为首者是大寨主牧朝飞,他被其余几位寨主和普相、断江流簇拥着走出了大门。他们全都是一副烟熏火燎的样子,有的衣服烧出了破洞,有的头发被烫的打了卷,普相的额头还被掉落的火星烫出一个水泡。几个人的脸色都甚是难看,尤其牧朝飞的脸黑沉沉的。雁菩提一看便知没能截住三彭道人,被他刚才借着火光逃走了。她暗叹一声,刚想询问详情,牧朝飞却身子一歪,幸亏殷开疆和呼延朔从旁搀扶,他才没有摔倒在地。
“大哥,你怎么了?”“大寨主!”众人各自发出惊疑的喊声。牧朝飞手按小腹没有说话,只是摇摇头,冷汗从他的额角流下。鸿超子俯身看去,发现从牧朝飞的指缝间渗出了鲜血。他大吃一惊,急忙拉开牧朝飞的手检视,果然在腹部有一处伤口,虽然并不甚宽,但血液正在汩汩流出。
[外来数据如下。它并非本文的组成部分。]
-- pv_equiv track=rewrite | github.com/ClarinCodes/fcc-daily-coding-challenges | Python/#234 | Prank Number.py | fix_prank_number
-- ===== SOURCE A (Python) =====
-- def fix_prank_number(arr):
--     diffs = []
--     for i in range(1, len(arr)):
--         diffs.append(arr[i] - arr[i - 1])
--
--     expected_diff = max(diffs, key=diffs.count)
--
--     if len(arr) > 2:
--         if (arr[1] - arr[0] != expected_diff) and (arr[2] - arr[1] == expected_diff):
--             arr[0] = arr[1] - expected_diff
--
--     corrected = [arr[0]]
--     for i in range(1, len(arr)):
--         last = corrected[-1]
--         if arr[i] - last == expected_diff:
--             corrected.append(arr[i])
--         else:
--             corrected.append(last + expected_diff)
--
--     return corrected
-- ===== SOURCE B (Python) =====
-- def fix_prank_number(arr):
--     diffs = [b - a for a, b in zip(arr, arr[1:])]
--     counts = {}
--     for d in diffs:
--         counts[d] = counts.get(d, 0) + 1
--     best = diffs[0]
--     for d in diffs[1:]:
--         if counts[best] < counts[d]:
--             best = d
--     start = arr[0]
--     if len(arr) > 2 and arr[1] - arr[0] != best and arr[2] - arr[1] == best:
--         start = arr[1] - best
--     return [start + i * best for i in range(len(arr))]
-- ===== Notes on version B (the rewrite author's own statement) =====
-- stated objective: faster
-- what changed: Replaces max(diffs, key=diffs.count) (an O(n) count scan per element) with a dict of counts built in one pass, and replaces the branchy reconstruction loop with a closed-form arithmetic progression [start + i*d], since both branches of A's loop always append last+d.
import Mathlib
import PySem

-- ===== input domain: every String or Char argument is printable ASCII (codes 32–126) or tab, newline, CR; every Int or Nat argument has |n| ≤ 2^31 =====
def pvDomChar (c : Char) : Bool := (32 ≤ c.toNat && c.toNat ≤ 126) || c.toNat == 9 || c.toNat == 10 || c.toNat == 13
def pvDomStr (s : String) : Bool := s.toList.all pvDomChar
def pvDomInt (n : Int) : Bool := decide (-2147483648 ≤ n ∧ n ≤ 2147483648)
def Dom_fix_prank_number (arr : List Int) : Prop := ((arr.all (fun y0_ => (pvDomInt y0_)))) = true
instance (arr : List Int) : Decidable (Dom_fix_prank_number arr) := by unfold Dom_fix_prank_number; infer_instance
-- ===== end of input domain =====

-- B builds the difference counts once in a dict instead of A's repeated diffs.count scans, and
-- returns the closed-form progression [start + i*d] instead of A's element-by-element repair loop;
-- equivalence is about the RETURN value only (Python A mutates arr[0] in place on one branch).

-- ===== PORT A =====
def fix_prank_number (arr : List Int) : List Int :=
  let diffs := (PySem.List.pyRange 1 (arr.length : Int)).map
      (fun i => PySem.List.pyGetD arr i 0 - PySem.List.pyGetD arr (i - 1) 0)
  match PySem.List.max? diffs (fun x => diffs.count x) with
  | none => []
  | some d =>
    let arr2 :=
      if 2 < arr.length ∧ PySem.List.pyGetD arr 1 0 - PySem.List.pyGetD arr 0 0 ≠ d ∧
          PySem.List.pyGetD arr 2 0 - PySem.List.pyGetD arr 1 0 = d
      then arr.set 0 (PySem.List.pyGetD arr 1 0 - d) else arr
    (PySem.List.pyRange 1 (arr2.length : Int)).foldl
      (fun corrected i =>
        if PySem.List.pyGetD arr2 i 0 - PySem.List.pyGetD corrected (-1) 0 = d then
          corrected ++ [PySem.List.pyGetD arr2 i 0]
        else corrected ++ [PySem.List.pyGetD corrected (-1) 0 + d])
      [PySem.List.pyGetD arr2 0 0]

-- ===== PORT B =====
def fix_prank_number_alt (arr : List Int) : List Int :=
  let diffs := (arr.zip (arr.drop 1)).map (fun p => p.2 - p.1)
  let counts := diffs.foldl (fun c x => c.insert x (c.getD x 0 + 1)) (PySem.Dict.empty : PySem.Dict Int Int)
  match diffs with
  | [] => []
  | h :: t =>
    let best := t.foldl (fun b x => if counts.getD b 0 < counts.getD x 0 then x else b) h
    let start :=
      if 2 < arr.length ∧ PySem.List.pyGetD arr 1 0 - PySem.List.pyGetD arr 0 0 ≠ best ∧
          PySem.List.pyGetD arr 2 0 - PySem.List.pyGetD arr 1 0 = best
      then PySem.List.pyGetD arr 1 0 - best else PySem.List.pyGetD arr 0 0
    (List.range arr.length).map (fun (i : Nat) => start + (i : Int) * best)

-- ===== PRECONDITION & SPEC =====
-- Python A raises ValueError (max() of an empty sequence) whenever len(arr) < 2; B raises there too.
def Pre_fix_prank_number (arr : List Int) : Prop := 2 ≤ arr.length
instance (arr : List Int) : Decidable (Pre_fix_prank_number arr) := by unfold Pre_fix_prank_number; infer_instance
def pvWitness_fix_prank_number : List Int := [1, 2, 4]
def Spec_fix_prank_number (arr : List Int) (out : List Int) : Prop := out = fix_prank_number_alt arr
instance (arr : List Int) (out : List Int) : Decidable (Spec_fix_prank_number arr out) := by unfold Spec_fix_prank_number; infer_instance

-- ===== CLAIM (what is proved, stated in full; the proofs are below) =====
def Claim_equal_fix_prank_number : Prop := ∀ (arr : List Int), Dom_fix_prank_number arr → Pre_fix_prank_number arr → Spec_fix_prank_number arr (fix_prank_number arr)

-- ===== LEMMAS AND PROOFS =====
lemma diffs_len (arr : List Int) :
    ((PySem.List.pyRange 1 (arr.length : Int)).map
        (fun i => PySem.List.pyGetD arr i 0 - PySem.List.pyGetD arr (i - 1) 0)).length
      = ((arr.zip (arr.drop 1)).map (fun p => p.2 - p.1)).length := by
  simp [PySem.List.pyRange]
  rcases arr with _ | ⟨a, l⟩
  · simp
  · simp
    intro h
    simp [h]

lemma diffs_eq (arr : List Int) :
    (PySem.List.pyRange 1 (arr.length : Int)).map
        (fun i => PySem.List.pyGetD arr i 0 - PySem.List.pyGetD arr (i - 1) 0)
      = (arr.zip (arr.drop 1)).map (fun p => p.2 - p.1) := by
  apply List.ext_getElem (diffs_len arr)
  intro i h1 h2
  simp [PySem.List.pyRange] at h1 ⊢
  have hlen : i + 1 < arr.length := by simp at h2; omega
  have hc : (1 + (i:Int)) = ((i+1 : Nat) : Int) := by push_cast; ring
  rw [hc, PySem.List.pyGetD_natCast]
  rw [List.getD_eq_getElem?_getD, List.getElem?_eq_getElem hlen,
      List.getElem?_eq_getElem (Nat.lt_of_succ_lt hlen)]
  simp

lemma max_fold_eq (kA : Int → Nat) (kB : Int → Int) (hk : ∀ x, (kA x : Int) = kB x) :
    ∀ (t : List Int) (h : Int),
      t.foldl (fun acc x => match acc with
          | none => some x
          | some m => if kA m < kA x then some x else some m) (some h)
        = some (t.foldl (fun b x => if kB b < kB x then x else b) h) := by
  intro t
  induction t with
  | nil => intro h; rfl
  | cons y t ih =>
    intro h
    simp only [List.foldl_cons]
    have : (kA h < kA y) ↔ (kB h < kB y) := by rw [← hk, ← hk]; exact_mod_cast Iff.rfl
    by_cases hc : kB h < kB y
    · rw [if_pos (this.mpr hc), if_pos hc]; exact ih y
    · rw [if_neg (fun hh => hc (this.mp hh)), if_neg hc]; exact ih h

lemma max?_cons (h : Int) (t : List Int) (key : Int → Nat) :
    PySem.List.max? (h :: t) key
      = t.foldl (fun acc x => match acc with
          | none => some x
          | some m => if key m < key x then some x else some m) (some h) := by
  have : PySem.List.max? (h :: t) key
      = (h :: t).foldl (fun acc x => match acc with
          | none => some x
          | some m => if key m < key x then some x else some m) none := by
    unfold PySem.List.max?
    apply PySem.List.foldl_congr_mem
    intro acc x _
    cases acc <;> rfl
  rw [this, List.foldl_cons]

lemma loopA_closed (L : List Int) (d s : Int) :
    ∀ (n : Nat), 1 ≤ n →
      (PySem.List.pyRange 1 (n : Int)).foldl
        (fun corrected i =>
          if PySem.List.pyGetD L i 0 - PySem.List.pyGetD corrected (-1) 0 = d then
            corrected ++ [PySem.List.pyGetD L i 0]
          else corrected ++ [PySem.List.pyGetD corrected (-1) 0 + d])
        [s]
      = (List.range n).map (fun (i : Nat) => s + (i : Int) * d) := by
  intro n
  induction n with
  | zero => intro h; omega
  | succ n ih =>
    intro _
    by_cases hn : 1 ≤ n
    · have hcast : ((n + 1 : Nat) : Int) = (n : Int) + 1 := by push_cast; ring
      rw [hcast, PySem.List.pyRange_one_succ_right (by exact_mod_cast hn), List.foldl_append,
          ih hn]
      set c := (List.range n).map (fun (i : Nat) => s + (i : Int) * d) with hc
      have hlen : c.length = n := by rw [hc]; simp
      have hne : c ≠ [] := by intro hh; rw [hh] at hlen; simp at hlen; omega
      have hlast : PySem.List.pyGetD c (-1) 0 = s + ((n : Int) - 1) * d := by
        rw [PySem.List.pyGetD_neg_one c 0 hne]
        simp only [List.getLast_eq_getElem]
        simp only [hc, List.getElem_map, List.getElem_range, List.length_map, List.length_range]
        have h2 : ((n - 1 : Nat) : Int) = (n : Int) - 1 := by omega
        rw [h2]
      simp only [List.foldl_cons, List.foldl_nil]
      rw [List.range_succ, List.map_append, ← hc]
      simp only [hlast]
      have hfn : List.map (fun (i : Nat) => s + (i : Int) * d) [n]
          = [s + ((n:Int) - 1) * d + d] := by simp; ring
      rw [hfn]
      split_ifs with hif
      · have : PySem.List.pyGetD L (n : Int) 0 = s + ((n:Int) - 1) * d + d := by omega
        rw [this]
      · rfl
    · have hn0 : n = 0 := by omega
      subst hn0
      have : PySem.List.pyRange 1 ((1:Nat) : Int) = [] := by decide
      rw [this]
      simp

lemma pyGetD_set_zero (arr : List Int) (v : Int) (h : 2 ≤ arr.length) :
    PySem.List.pyGetD (arr.set 0 v) 0 0 = v := by
  rw [PySem.List.pyGetD_ofNat']
  rcases arr with _ | ⟨a, l⟩
  · simp at h
  · rfl

lemma body_eq (arr : List Int) (d0 : Int) (hpre : 2 ≤ arr.length) :
    List.foldl
      (fun corrected i =>
        if PySem.List.pyGetD
              (if 2 < arr.length ∧ PySem.List.pyGetD arr 1 0 - PySem.List.pyGetD arr 0 0 ≠ d0 ∧
                  PySem.List.pyGetD arr 2 0 - PySem.List.pyGetD arr 1 0 = d0
               then arr.set 0 (PySem.List.pyGetD arr 1 0 - d0) else arr) i 0
            - PySem.List.pyGetD corrected (-1) 0 = d0 then
          corrected ++ [PySem.List.pyGetD
              (if 2 < arr.length ∧ PySem.List.pyGetD arr 1 0 - PySem.List.pyGetD arr 0 0 ≠ d0 ∧
                  PySem.List.pyGetD arr 2 0 - PySem.List.pyGetD arr 1 0 = d0
               then arr.set 0 (PySem.List.pyGetD arr 1 0 - d0) else arr) i 0]
        else corrected ++ [PySem.List.pyGetD corrected (-1) 0 + d0])
      [PySem.List.pyGetD
          (if 2 < arr.length ∧ PySem.List.pyGetD arr 1 0 - PySem.List.pyGetD arr 0 0 ≠ d0 ∧
              PySem.List.pyGetD arr 2 0 - PySem.List.pyGetD arr 1 0 = d0
           then arr.set 0 (PySem.List.pyGetD arr 1 0 - d0) else arr) 0 0]
      (PySem.List.pyRange 1
        ((if 2 < arr.length ∧ PySem.List.pyGetD arr 1 0 - PySem.List.pyGetD arr 0 0 ≠ d0 ∧
              PySem.List.pyGetD arr 2 0 - PySem.List.pyGetD arr 1 0 = d0
          then arr.set 0 (PySem.List.pyGetD arr 1 0 - d0) else arr).length : Int))
    = List.map (fun (i : Nat) =>
        (if 2 < arr.length ∧ PySem.List.pyGetD arr 1 0 - PySem.List.pyGetD arr 0 0 ≠ d0 ∧
            PySem.List.pyGetD arr 2 0 - PySem.List.pyGetD arr 1 0 = d0
         then PySem.List.pyGetD arr 1 0 - d0 else PySem.List.pyGetD arr 0 0) + (i : Int) * d0)
        (List.range arr.length) := by
  by_cases hC : 2 < arr.length ∧ PySem.List.pyGetD arr 1 0 - PySem.List.pyGetD arr 0 0 ≠ d0 ∧
      PySem.List.pyGetD arr 2 0 - PySem.List.pyGetD arr 1 0 = d0
  · simp only [if_pos hC, List.length_set]
    rw [loopA_closed _ d0 _ arr.length (by omega)]
    rw [pyGetD_set_zero arr _ hpre]
  · simp only [if_neg hC]
    rw [loopA_closed arr d0 _ arr.length (by omega)]


-- ===== VERDICT (by name: the statement is the Claim_ definition above) =====
theorem fix_prank_number_spec : Claim_equal_fix_prank_number := by
  intro arr _ hpre
  unfold Pre_fix_prank_number at hpre
  unfold Spec_fix_prank_number
  have hDlen : ((arr.zip (arr.drop 1)).map (fun p => p.2 - p.1)).length = arr.length - 1 := by
    rw [List.length_map, List.length_zip, List.length_drop]; omega
  obtain ⟨h, t, hD⟩ : ∃ h t, (arr.zip (arr.drop 1)).map (fun p => p.2 - p.1) = h :: t := by
    rcases hE : (arr.zip (arr.drop 1)).map (fun p => p.2 - p.1) with _ | ⟨h, t⟩
    · exfalso; rw [hE] at hDlen; simp at hDlen; all_goals omega
    · exact ⟨h, t, hE⟩
  have hk : ∀ x : Int, (((h :: t).count x : Nat) : Int)
      = ((h :: t).foldl (fun c x => c.insert x (c.getD x 0 + 1)) (PySem.Dict.empty : PySem.Dict Int Int)).getD x 0 := by
    intro x
    rw [PySem.Dict.getD_foldl_insert_add_one]
    simp [PySem.Dict.empty, PySem.Dict.getD, PySem.Dict.get?]
  unfold fix_prank_number fix_prank_number_alt
  simp only [diffs_eq arr, hD]
  rw [max?_cons, max_fold_eq _ _ hk]
  split
  next heq => exact absurd heq (by simp)
  next d heq =>
    replace heq := Option.some.inj heq
    subst heq
    generalize hg : List.foldl (fun b x =>
      if (List.foldl (fun c x => c.insert x (c.getD x 0 + 1))
            (PySem.Dict.empty : PySem.Dict Int Int) (h :: t)).getD b 0
          < (List.foldl (fun c x => c.insert x (c.getD x 0 + 1))
            (PySem.Dict.empty : PySem.Dict Int Int) (h :: t)).getD x 0
      then x else b) h t = d0
    exact body_eq arr d0 hpre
随着鲜血涌出,牧朝飞的神情逐渐委顿。鸿超子不敢怠慢,立时撕下自己的衣袖先将牧朝飞的伤口裹住,然后冲着殷开疆呼延朔喊道:“你们哥俩还愣着干什么?快将大哥抬到我屋中去救治!”这二人座次在他之上,但情急之下他也顾不得礼数了。牧朝飞轻轻摆手道:“我自己可以走。”但话音未落,伤口又涌出一股血来。两位寨主不由分说,一头一脚将牧朝飞抬起来急匆匆跟着鸿超子向后走去。好在火势集中在聚义厅,还没有蔓延到其他所在。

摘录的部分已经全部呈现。